Configuration	Text Align↑	Image Align↑	Temporal Consist↑	Video Quality↑
w/o DINO, w/ learnable motion	29.91	67.49	92.18	0.737
w/ DINO λ=0 (LoRA only)	-	-	-	Motion inconsistency
w/ DINO λ=0.5	-	-	-	Partial motion loss
w/ DINO λ=1.0 (full)	29.43	84.27	92.33	0.775

Motion guidance ablation: Without DINO features, relying solely on AnimateDiff's temporal modeling results in residual source subject appearance and misalignment. The value of λ controls the strength of motion guidance.

Identity guidance ablation: Identity registration without DINO guidance produces semantic errors (e.g., a Corgi with vs. without a tail); DINO provides part-level semantic guidance that improves faithfulness to the reference images.

Text-Guided Editing Results¶

Method	Text Align↑	Temporal Consist↑	Video Quality↑	User Preference↑
Slicedit	31.24	92.95	0.562	5.50%
AnyV2V	31.05	93.73	0.533	19.9%
FLATTEN	31.55	95.35	0.567	11.9%
RAVE	31.57	95.12	0.588	9.90%
DIVE	32.29	95.89	0.614	52.8%

Highlights & Insights¶

Dual utility of DINO features: Used simultaneously for motion modeling and identity registration, grounded in three key properties—motion tracking capability, appearance sparsity, and semantic consistency.
Motion–appearance disentanglement: The appearance sparsity of DINO features naturally decouples motion from appearance, avoiding the appearance leakage observed in attention-based methods.
No manual annotation required: Unlike VideoSwap, which requires manually defined semantic points, DINO features automatically provide robust implicit correspondences.
Automatic foreground segmentation via PCA: PCA dimensionality reduction with thresholding over DINO features automatically generates foreground masks without requiring an additional segmentation model.
Dominant user preference margin: A 65.6% user preference rate substantially surpasses competing methods, indicating a significant perceptual quality advantage.

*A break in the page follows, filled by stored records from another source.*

-- pv_equiv track=rewrite | github.com/8bkmv4dm4z-source/Agentic-Workflows | src/agentic_workflows/orchestration/langgraph/mission_auditor.py | _estimate_fib_n_from_chars
-- ===== SOURCE A (Python) =====
-- def _estimate_fib_n_from_chars(char_count: int) -> int:
--     """Reverse-estimate how many fibonacci numbers fit in char_count chars."""
--     a, b = 0, 1
--     total = 0
--     i = 0
--     while True:
--         total += len(str(a))
--         if i > 0:
--             total += 1  # comma
--         if total > char_count:
--             return max(0, i)
--         i += 1
--         a, b = b, a + b
--         if i > 10000:
--             break
--     return i
-- ===== SOURCE B (Python) =====
-- def _estimate_fib_n_from_chars(char_count: int) -> int:
--     """Reverse-estimate how many fibonacci numbers fit in char_count chars."""
--     # Stage 1: generate the first 10001 fibonacci numbers.
--     fibs = []
--     a, b = 0, 1
--     for _ in range(10001):
--         fibs.append(a)
--         a, b = b, a + b
--     # Stage 2: cumulative character totals (one comma before every entry after the first).
--     totals = []
--     acc = 0
--     for i, f in enumerate(fibs):
--         acc += len(str(f)) + (1 if i > 0 else 0)
--         totals.append(acc)
--     # Stage 3: totals is strictly increasing, so binary-search the first index
--     # whose total exceeds char_count; that index is the number of entries that fit.
--     lo, hi = 0, len(totals)
--     while lo < hi:
--         mid = (lo + hi) // 2
--         if totals[mid] <= char_count:
--             lo = mid + 1
--         else:
--             hi = mid
--     return lo
-- ===== Notes on version B (the rewrite author's own statement) =====
-- stated objective: alternative
-- what changed: Replaces A's single early-return while-loop with three staged passes: generate the capped list of fibonacci numbers, fold it into the strictly increasing list of cumulative character totals, and binary-search that list for the first total exceeding char_count.
import Mathlib
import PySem

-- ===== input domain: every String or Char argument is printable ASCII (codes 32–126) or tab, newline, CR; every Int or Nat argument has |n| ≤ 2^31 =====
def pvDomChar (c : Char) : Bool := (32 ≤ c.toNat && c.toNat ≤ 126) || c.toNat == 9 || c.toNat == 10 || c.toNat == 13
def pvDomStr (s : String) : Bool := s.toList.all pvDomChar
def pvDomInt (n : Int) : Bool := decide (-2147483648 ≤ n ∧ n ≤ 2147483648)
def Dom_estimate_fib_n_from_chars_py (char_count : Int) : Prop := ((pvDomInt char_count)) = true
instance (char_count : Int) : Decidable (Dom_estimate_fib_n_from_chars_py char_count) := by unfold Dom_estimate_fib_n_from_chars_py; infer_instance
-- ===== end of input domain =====

-- B replaces A's early-return while-loop by three staged passes: a fibonacci list,
-- a cumulative-totals list, and a binary search (objective: alternative decomposition).

-- ===== PORT A =====
-- the while-True loop of A: state (a, b, total, i); fuel 10001 = the loop's own
-- iteration cap (the body runs with i = 0..10000; 'if i > 10000: break' then returns i)
def fibLoopA : Nat → Int → Int → Int → Int → Int → Int
  | 0, _, _, _, i, _ => i
  | f + 1, a, b, total, i, cc =>
    let total1 := total + PySem.Str.len (PySem.Int.toStr a)
    let total2 := if i > 0 then total1 + 1 else total1
    if total2 > cc then max 0 i
    else fibLoopA f b (a + b) total2 (i + 1) cc

def estimate_fib_n_from_chars_py (char_count : Int) : Int :=
  fibLoopA 10001 0 1 0 0 char_count

-- ===== PORT B =====
-- stage 1 of Source B: 'for _ in range(10001): fibs.append(a); a, b = b, a + b'
def fibList : Nat → Int → Int → List Int
  | 0, _, _ => []
  | f + 1, a, b => a :: fibList f b (a + b)

-- stage 2 of Source B: 'for i, f in enumerate(fibs): acc += len(str(f)) + …; totals.append(acc)'
def mkTotals : List Int → Int → Int → List Int
  | [], _, _ => []
  | fv :: rest, acc, i =>
    let acc' := acc + PySem.Str.len (PySem.Int.toStr fv) + (if i > 0 then 1 else 0)
    acc' :: mkTotals rest acc' (i + 1)

-- stage 3 of Source B: the 'while lo < hi' binary search; fuel = totals.length bounds the
-- iteration count (hi - lo shrinks each round); 'totals[mid]' is always in range
-- (0 ≤ lo ≤ mid < hi ≤ len), so getD is exact for Python's totals[mid]
def bsearch (totals : List Int) (cc : Int) : Nat → Nat → Nat → Nat
  | 0, lo, _ => lo
  | f + 1, lo, hi =>
    if lo < hi then
      let mid := (lo + hi) / 2
      if totals.getD mid 0 ≤ cc then bsearch totals cc f (mid + 1) hi
      else bsearch totals cc f lo mid
    else lo

def estimate_fib_n_from_chars_py_alt (char_count : Int) : Int :=
  let totals := mkTotals (fibList 10001 0 1) 0 0
  (bsearch totals char_count totals.length 0 totals.length : Int)

-- ===== PRECONDITION & SPEC =====
def Spec_estimate_fib_n_from_chars_py (char_count : Int) (out : Int) : Prop := out = estimate_fib_n_from_chars_py_alt char_count
instance (char_count : Int) (out : Int) : Decidable (Spec_estimate_fib_n_from_chars_py char_count out) := by unfold Spec_estimate_fib_n_from_chars_py; infer_instance

-- ===== CLAIM (what is proved, stated in full; the proofs are below) =====
def Claim_equal_estimate_fib_n_from_chars_py : Prop := ∀ (char_count : Int), Dom_estimate_fib_n_from_chars_py char_count → Spec_estimate_fib_n_from_chars_py char_count (estimate_fib_n_from_chars_py char_count)

-- ===== LEMMAS AND PROOFS =====

-- str(n) is never empty
theorem toDigitsCore_length_le (b : Nat) : ∀ (f n : Nat) (l : List Char),
    l.length ≤ (Nat.toDigitsCore b f n l).length := by
  intro f
  induction f with
  | zero => intro n l; simp [Nat.toDigitsCore]
  | succ f ih =>
    intro n l
    simp only [Nat.toDigitsCore]
    split
    · simp
    · exact le_trans (by simp) (ih _ _)

theorem toDigitsCore_length_succ (b f n : Nat) (l : List Char) :
    l.length + 1 ≤ (Nat.toDigitsCore b (f + 1) n l).length := by
  simp only [Nat.toDigitsCore]
  split
  · simp
  · exact le_trans (by simp) (toDigitsCore_length_le b f _ _)

theorem one_le_len_toStr (n : Int) : 1 ≤ PySem.Str.len (PySem.Int.toStr n) := by
  have h : 1 ≤ (PySem.Int.toStr n).toList.length := by
    have hl : (PySem.Int.toStr n).toList = PySem.Int.toChars n := PySem.Int.toList_toStr n
    rw [hl]
    unfold PySem.Int.toChars
    split
    · simp
    · unfold Nat.toDigits
      simpa using toDigitsCore_length_succ 10 (Int.toNat n) (Int.toNat n) []
  rw [PySem.Str.len_eq]
  exact_mod_cast h

-- every element of mkTotals ls acc i is strictly greater than acc
theorem mkTotals_gt : ∀ (ls : List Int) (acc i x : Int),
    x ∈ mkTotals ls acc i → acc < x := by
  intro ls
  induction ls with
  | nil => intro acc i x hx; simp [mkTotals] at hx
  | cons fv rest ih =>
    intro acc i x hx
    simp only [mkTotals, List.mem_cons] at hx
    have hacc : acc < acc + PySem.Str.len (PySem.Int.toStr fv) + (if i > 0 then 1 else 0) := by
      have h1 := one_le_len_toStr fv
      split <;> omega
    rcases hx with rfl | hx
    · exact hacc
    · exact lt_trans hacc (ih _ _ _ hx)

-- the totals list is strictly increasing
theorem mkTotals_pairwise : ∀ (ls : List Int) (acc i : Int),
    (mkTotals ls acc i).Pairwise (· < ·) := by
  intro ls
  induction ls with
  | nil => intro acc i; simp [mkTotals]
  | cons fv rest ih =>
    intro acc i
    simp only [mkTotals]
    exact List.Pairwise.cons (fun x hx => mkTotals_gt _ _ _ _ hx) (ih _ _)

-- A's loop computes i + (number of cumulative totals that still fit)
theorem fibLoopA_eq_count : ∀ (f : Nat) (a b total i cc : Int), 0 ≤ i →
    fibLoopA f a b total i cc
      = i + ((mkTotals (fibList f a b) total i).countP (fun t => decide (t ≤ cc)) : Int) := by
  intro f
  induction f with
  | zero => intro a b total i cc _; simp [fibLoopA, fibList, mkTotals]
  | succ f ih =>
    intro a b total i cc hi
    simp only [fibLoopA, fibList, mkTotals]
    have hform : (if i > 0 then total + PySem.Str.len (PySem.Int.toStr a) + 1
                  else total + PySem.Str.len (PySem.Int.toStr a))
        = total + PySem.Str.len (PySem.Int.toStr a) + (if i > 0 then 1 else 0) := by
      split <;> ring
    set t' := total + PySem.Str.len (PySem.Int.toStr a) + (if i > 0 then 1 else 0) with ht'
    by_cases hcc : t' > cc
    · have hzero : (mkTotals (fibList f b (a + b)) t' (i + 1)).countP (fun t => decide (t ≤ cc)) = 0 := by
        rw [List.countP_eq_zero]
        intro x hx
        have := mkTotals_gt _ _ _ _ hx
        simp only [decide_eq_true_eq]
        omega
      simp only [hform]
      rw [if_pos hcc]
      rw [List.countP_cons]
      simp only [decide_eq_true_eq]
      rw [if_neg (by omega), hzero]
      omega
    · simp only [hform]
      rw [if_neg hcc]
      rw [ih b (a + b) t' (i + 1) cc (by omega)]
      rw [List.countP_cons]
      simp only [decide_eq_true_eq]
      rw [if_pos (by omega)]
      push_cast
      ring

-- count of elements ≤ cc equals k when the first k indices fit and the rest do not
theorem countP_eq_of_split : ∀ (l : List Int) (cc : Int) (k : Nat), k ≤ l.length →
    (∀ j, j < k → l.getD j 0 ≤ cc) →
    (∀ j, k ≤ j → j < l.length → cc < l.getD j 0) →
    l.countP (fun t => decide (t ≤ cc)) = k := by
  intro l
  induction l with
  | nil => intro cc k hk _ _; simp at hk; simp [hk]
  | cons x xs ih =>
    intro cc k hk hle hgt
    cases k with
    | zero =>
      rw [List.countP_eq_zero]
      intro y hy
      obtain ⟨j, hj, rfl⟩ := List.mem_iff_getElem.mp hy
      have := hgt j (Nat.zero_le _) hj
      rw [List.getD_eq_getElem _ _ hj] at this
      simp only [decide_eq_true_eq]
      omega
    | succ k' =>
      have hx : x ≤ cc := by simpa using hle 0 (Nat.succ_pos _)
      rw [List.countP_cons]
      simp only [decide_eq_true_eq, if_pos hx]
      have := ih cc k' (by simpa using hk)
        (fun j hj => by simpa using hle (j + 1) (by omega))
        (fun j hj hjl => by simpa using hgt (j + 1) (by omega) (by simpa using hjl))
      omega

-- the binary search returns the split point = the count of fitting totals
theorem bsearch_eq_count (l : List Int) (cc : Int) (hmono : l.Pairwise (· < ·)) :
    ∀ (f lo hi : Nat), hi ≤ l.length → hi - lo ≤ f → lo ≤ hi →
    (∀ j, j < lo → l.getD j 0 ≤ cc) →
    (∀ j, hi ≤ j → j < l.length → cc < l.getD j 0) →
    bsearch l cc f lo hi = l.countP (fun t => decide (t ≤ cc)) := by
  have hpair : ∀ (p q : Nat), p < q → q < l.length → l.getD p 0 < l.getD q 0 := by
    intro p q hpq hq
    have hp : p < l.length := lt_trans hpq hq
    rw [List.getD_eq_getElem _ _ hp, List.getD_eq_getElem _ _ hq]
    exact List.pairwise_iff_getElem.mp hmono p q hp hq hpq
  intro f
  induction f with
  | zero =>
    intro lo hi hlen hf hlh hle hgt
    have : lo = hi := by omega
    subst this
    simp only [bsearch]
    exact (countP_eq_of_split l cc lo (le_trans hlh hlen) hle
      (fun j hj hjl => hgt j (by omega) hjl)).symm
  | succ f ih =>
    intro lo hi hlen hf hlh hle hgt
    simp only [bsearch]
    by_cases h : lo < hi
    · rw [if_pos h]
      have hmid1 : lo ≤ (lo + hi) / 2 := by omega
      have hmid2 : (lo + hi) / 2 < hi := by omega
      by_cases hm : l.getD ((lo + hi) / 2) 0 ≤ cc
      · rw [if_pos hm]
        refine ih ((lo + hi) / 2 + 1) hi hlen (by omega) (by omega) ?_ hgt
        intro j hj
        by_cases hjlo : j < lo
        · exact hle j hjlo
        · rcases Nat.lt_or_ge j ((lo + hi) / 2) with hj2 | hj2
          · exact le_of_lt (lt_of_lt_of_le (hpair j _ hj2 (by omega)) hm)
          · have : j = (lo + hi) / 2 := by omega
            subst this; exact hm
      · rw [if_neg hm]
        refine ih lo ((lo + hi) / 2) (by omega) (by omega) (by omega) hle ?_
        intro j hj hjl
        rcases Nat.lt_or_ge ((lo + hi) / 2) j with hj2 | hj2
        · exact lt_trans (by omega : cc < l.getD ((lo + hi) / 2) 0) (hpair _ j hj2 hjl)
        · have : j = (lo + hi) / 2 := by omega
          subst this; omega
    · rw [if_neg h]
      have : lo = hi := by omega
      subst this
      exact (countP_eq_of_split l cc lo (le_trans hlh hlen) hle
        (fun j hj hjl => hgt j (by omega) hjl)).symm

-- ===== VERDICT (by name: the statement is the Claim_ definition above) =====
theorem estimate_fib_n_from_chars_py_spec : Claim_equal_estimate_fib_n_from_chars_py := by
  intro cc _
  show estimate_fib_n_from_chars_py cc = estimate_fib_n_from_chars_py_alt cc
  unfold estimate_fib_n_from_chars_py estimate_fib_n_from_chars_py_alt
  simp only
  rw [fibLoopA_eq_count 10001 0 1 0 0 cc le_rfl]
  have hb := bsearch_eq_count (mkTotals (fibList 10001 0 1) 0 0) cc (mkTotals_pairwise _ _ _)
    (mkTotals (fibList 10001 0 1) 0 0).length 0 (mkTotals (fibList 10001 0 1) 0 0).length
    le_rfl (by omega) (Nat.zero_le _)
    (fun j hj => absurd hj (Nat.not_lt_zero j)) (fun j hj hjl => absurd hjl (by omega))
  rw [hb]
  ring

Limitations & Future Work¶

Built upon Stable Diffusion 1.5; generation quality is constrained by the base model.
Each video requires independent training of Stage 1 and Stage 2 (50–100 and 800–1000 iterations, respectively), limiting efficiency.
Validated only on 16-frame short videos; performance on longer videos remains unexplored.
Reference image-guided editing requires 3–5 target subject images; single-image scenarios are not investigated.
Relies on DDIM inversion quality, which may be unstable for complex backgrounds or large motions.

VideoSwap: Uses sparse semantic points but requires manual annotation; DIVE automates this process with DINO features.
TokenFlow: Propagates diffusion features via inter-frame correspondences but still suffers from appearance leakage.
RAVE: Uses depth-map-based correspondences; high density introduces flickering.
Insight: DINO features hold substantial potential in the video domain; the simple PCA + thresholding foreground segmentation strategy is particularly practical.

Rating¶

Novelty: ⭐⭐⭐⭐ (The motivation for using DINO features as video correspondences is clear and the application is elegant.)
Experimental Thoroughness: ⭐⭐⭐⭐ (Comprehensive quantitative comparisons, ablations, and a convincing user study.)
Writing Quality: ⭐⭐⭐⭐ (PCA visualizations and other analyses are intuitive; the pipeline diagram is clear.)
Value: ⭐⭐⭐⭐ (First systematic exploration of DINO's potential in video editing, opening a new research direction.)